*** Opening of Input ***

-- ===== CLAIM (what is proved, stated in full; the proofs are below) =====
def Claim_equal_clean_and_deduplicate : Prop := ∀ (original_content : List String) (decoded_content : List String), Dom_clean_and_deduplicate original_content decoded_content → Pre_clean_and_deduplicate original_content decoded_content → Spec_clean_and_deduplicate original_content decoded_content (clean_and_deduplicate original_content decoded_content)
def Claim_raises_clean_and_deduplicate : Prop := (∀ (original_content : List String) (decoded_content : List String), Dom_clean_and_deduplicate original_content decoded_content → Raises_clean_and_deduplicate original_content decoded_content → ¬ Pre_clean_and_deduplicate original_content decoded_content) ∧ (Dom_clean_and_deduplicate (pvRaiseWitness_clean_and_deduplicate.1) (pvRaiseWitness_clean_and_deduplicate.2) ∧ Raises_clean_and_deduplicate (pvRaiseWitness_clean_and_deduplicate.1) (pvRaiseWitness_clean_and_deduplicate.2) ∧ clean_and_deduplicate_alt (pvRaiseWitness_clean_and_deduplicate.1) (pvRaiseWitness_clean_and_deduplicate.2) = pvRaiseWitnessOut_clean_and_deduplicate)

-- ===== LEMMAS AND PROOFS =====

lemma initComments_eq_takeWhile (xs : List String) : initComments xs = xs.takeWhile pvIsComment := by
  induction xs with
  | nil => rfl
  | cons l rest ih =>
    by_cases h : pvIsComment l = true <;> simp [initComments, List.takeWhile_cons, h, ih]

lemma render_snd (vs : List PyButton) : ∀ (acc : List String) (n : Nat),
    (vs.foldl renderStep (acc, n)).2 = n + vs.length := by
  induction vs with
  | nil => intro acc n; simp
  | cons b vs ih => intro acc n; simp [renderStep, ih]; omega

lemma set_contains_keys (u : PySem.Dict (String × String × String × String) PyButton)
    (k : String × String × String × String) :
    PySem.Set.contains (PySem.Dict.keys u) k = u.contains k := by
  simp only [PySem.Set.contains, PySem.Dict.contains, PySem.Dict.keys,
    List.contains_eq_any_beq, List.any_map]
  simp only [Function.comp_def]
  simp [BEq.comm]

*** Close of Input ***
*** Opening of Input ***

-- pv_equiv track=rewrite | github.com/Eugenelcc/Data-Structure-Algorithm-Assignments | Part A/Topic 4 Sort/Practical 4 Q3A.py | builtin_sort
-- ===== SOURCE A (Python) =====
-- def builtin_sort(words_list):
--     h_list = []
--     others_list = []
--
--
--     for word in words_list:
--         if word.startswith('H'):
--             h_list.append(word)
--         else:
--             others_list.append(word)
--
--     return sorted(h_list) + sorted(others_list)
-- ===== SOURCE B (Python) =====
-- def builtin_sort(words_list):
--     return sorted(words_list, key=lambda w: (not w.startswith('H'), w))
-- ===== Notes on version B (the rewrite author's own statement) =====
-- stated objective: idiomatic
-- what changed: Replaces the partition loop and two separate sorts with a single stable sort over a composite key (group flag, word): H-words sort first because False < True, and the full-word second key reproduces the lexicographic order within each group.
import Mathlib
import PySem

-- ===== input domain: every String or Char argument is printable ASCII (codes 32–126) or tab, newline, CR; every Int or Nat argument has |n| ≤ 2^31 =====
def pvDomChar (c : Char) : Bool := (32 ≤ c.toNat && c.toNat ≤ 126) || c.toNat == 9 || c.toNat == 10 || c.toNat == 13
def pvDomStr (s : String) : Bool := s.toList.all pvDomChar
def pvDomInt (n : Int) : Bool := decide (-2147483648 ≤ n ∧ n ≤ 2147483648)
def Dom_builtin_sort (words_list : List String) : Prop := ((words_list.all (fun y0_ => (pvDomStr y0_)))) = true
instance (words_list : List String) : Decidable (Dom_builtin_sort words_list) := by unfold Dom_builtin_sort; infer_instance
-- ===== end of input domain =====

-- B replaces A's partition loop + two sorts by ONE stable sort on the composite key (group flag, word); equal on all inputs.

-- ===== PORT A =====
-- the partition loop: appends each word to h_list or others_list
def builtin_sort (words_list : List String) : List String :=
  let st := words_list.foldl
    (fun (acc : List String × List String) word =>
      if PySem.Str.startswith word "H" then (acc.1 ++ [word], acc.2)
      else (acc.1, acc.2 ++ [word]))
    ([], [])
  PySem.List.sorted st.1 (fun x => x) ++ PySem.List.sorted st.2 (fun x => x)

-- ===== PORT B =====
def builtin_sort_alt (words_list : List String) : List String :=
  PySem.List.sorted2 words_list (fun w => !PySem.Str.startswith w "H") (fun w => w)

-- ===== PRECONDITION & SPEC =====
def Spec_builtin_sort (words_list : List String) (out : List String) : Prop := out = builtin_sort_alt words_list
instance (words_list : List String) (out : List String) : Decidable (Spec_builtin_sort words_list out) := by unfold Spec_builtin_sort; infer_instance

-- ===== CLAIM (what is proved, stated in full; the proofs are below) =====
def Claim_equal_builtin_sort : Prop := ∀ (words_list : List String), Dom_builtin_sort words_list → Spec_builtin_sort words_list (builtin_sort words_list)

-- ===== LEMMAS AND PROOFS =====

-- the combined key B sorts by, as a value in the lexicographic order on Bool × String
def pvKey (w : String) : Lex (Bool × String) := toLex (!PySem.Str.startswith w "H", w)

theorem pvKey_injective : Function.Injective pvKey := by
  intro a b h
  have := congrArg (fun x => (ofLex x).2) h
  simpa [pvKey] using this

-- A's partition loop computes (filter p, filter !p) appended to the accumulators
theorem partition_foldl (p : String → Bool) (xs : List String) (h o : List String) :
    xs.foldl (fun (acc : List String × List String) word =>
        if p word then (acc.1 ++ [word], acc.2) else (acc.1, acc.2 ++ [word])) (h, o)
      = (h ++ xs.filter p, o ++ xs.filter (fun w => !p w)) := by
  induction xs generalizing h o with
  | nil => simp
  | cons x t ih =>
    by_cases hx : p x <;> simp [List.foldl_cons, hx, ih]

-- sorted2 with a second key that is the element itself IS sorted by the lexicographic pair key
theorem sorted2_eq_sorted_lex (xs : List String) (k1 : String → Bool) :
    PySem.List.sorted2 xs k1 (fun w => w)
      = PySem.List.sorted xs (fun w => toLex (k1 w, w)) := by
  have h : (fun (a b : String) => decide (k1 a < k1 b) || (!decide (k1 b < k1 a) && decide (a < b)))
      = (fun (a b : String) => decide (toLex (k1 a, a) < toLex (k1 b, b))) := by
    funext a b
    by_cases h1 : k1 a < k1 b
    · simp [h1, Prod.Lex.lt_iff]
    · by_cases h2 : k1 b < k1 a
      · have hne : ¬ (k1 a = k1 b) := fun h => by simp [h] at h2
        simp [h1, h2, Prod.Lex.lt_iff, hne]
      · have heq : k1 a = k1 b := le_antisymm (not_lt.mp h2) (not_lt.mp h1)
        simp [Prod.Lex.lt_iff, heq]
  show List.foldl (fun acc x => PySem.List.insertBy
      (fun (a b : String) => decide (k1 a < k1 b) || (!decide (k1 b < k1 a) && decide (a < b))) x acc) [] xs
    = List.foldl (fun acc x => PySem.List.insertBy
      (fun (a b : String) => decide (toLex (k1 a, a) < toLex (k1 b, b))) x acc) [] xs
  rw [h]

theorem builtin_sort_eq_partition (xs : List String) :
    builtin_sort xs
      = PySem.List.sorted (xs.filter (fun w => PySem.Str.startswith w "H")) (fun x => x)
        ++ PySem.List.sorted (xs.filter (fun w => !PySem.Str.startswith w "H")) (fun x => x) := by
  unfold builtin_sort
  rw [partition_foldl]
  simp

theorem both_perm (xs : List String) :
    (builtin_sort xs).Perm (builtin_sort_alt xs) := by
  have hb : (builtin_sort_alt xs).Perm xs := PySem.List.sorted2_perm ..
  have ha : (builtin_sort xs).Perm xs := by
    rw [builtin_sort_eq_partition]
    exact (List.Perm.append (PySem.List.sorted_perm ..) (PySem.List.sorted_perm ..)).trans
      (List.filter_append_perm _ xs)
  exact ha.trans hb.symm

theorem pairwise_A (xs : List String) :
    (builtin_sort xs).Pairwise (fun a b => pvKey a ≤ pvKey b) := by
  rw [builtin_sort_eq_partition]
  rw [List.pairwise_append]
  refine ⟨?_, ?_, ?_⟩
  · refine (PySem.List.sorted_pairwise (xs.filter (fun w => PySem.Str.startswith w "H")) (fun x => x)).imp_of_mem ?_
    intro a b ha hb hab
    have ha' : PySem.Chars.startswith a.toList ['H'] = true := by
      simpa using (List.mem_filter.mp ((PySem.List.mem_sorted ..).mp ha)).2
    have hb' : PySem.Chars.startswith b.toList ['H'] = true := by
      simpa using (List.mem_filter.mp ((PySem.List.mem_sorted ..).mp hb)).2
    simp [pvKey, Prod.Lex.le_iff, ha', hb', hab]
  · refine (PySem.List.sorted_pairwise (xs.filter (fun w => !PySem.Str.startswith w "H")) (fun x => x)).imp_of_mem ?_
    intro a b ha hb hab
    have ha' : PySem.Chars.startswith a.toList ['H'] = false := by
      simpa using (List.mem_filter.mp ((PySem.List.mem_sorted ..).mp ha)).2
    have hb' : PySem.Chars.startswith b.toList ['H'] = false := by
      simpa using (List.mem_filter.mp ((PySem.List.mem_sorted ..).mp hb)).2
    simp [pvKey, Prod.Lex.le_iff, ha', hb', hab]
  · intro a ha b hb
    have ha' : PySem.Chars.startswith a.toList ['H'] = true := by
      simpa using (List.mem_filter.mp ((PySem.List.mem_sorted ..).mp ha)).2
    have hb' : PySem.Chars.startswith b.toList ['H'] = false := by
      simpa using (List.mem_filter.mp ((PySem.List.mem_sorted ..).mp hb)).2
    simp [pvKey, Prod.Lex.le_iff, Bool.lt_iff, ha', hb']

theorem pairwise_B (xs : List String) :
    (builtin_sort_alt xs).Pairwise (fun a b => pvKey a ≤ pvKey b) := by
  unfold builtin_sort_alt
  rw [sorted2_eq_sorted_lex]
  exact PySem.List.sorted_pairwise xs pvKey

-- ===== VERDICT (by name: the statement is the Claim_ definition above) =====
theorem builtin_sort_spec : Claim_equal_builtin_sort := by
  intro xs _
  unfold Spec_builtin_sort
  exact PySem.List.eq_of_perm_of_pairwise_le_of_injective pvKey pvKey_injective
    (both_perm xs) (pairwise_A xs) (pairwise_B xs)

*** Close of Input ***

### [Problem details]
Read through the entries above and copy each line that has the string "initComments" in it.

### [Response to the exercise]
lemma initComments_eq_takeWhile (xs : List String) : initComments xs = xs.takeWhile pvIsComment := by
    by_cases h : pvIsComment l = true <;> simp [initComments, List.takeWhile_cons, h, ih]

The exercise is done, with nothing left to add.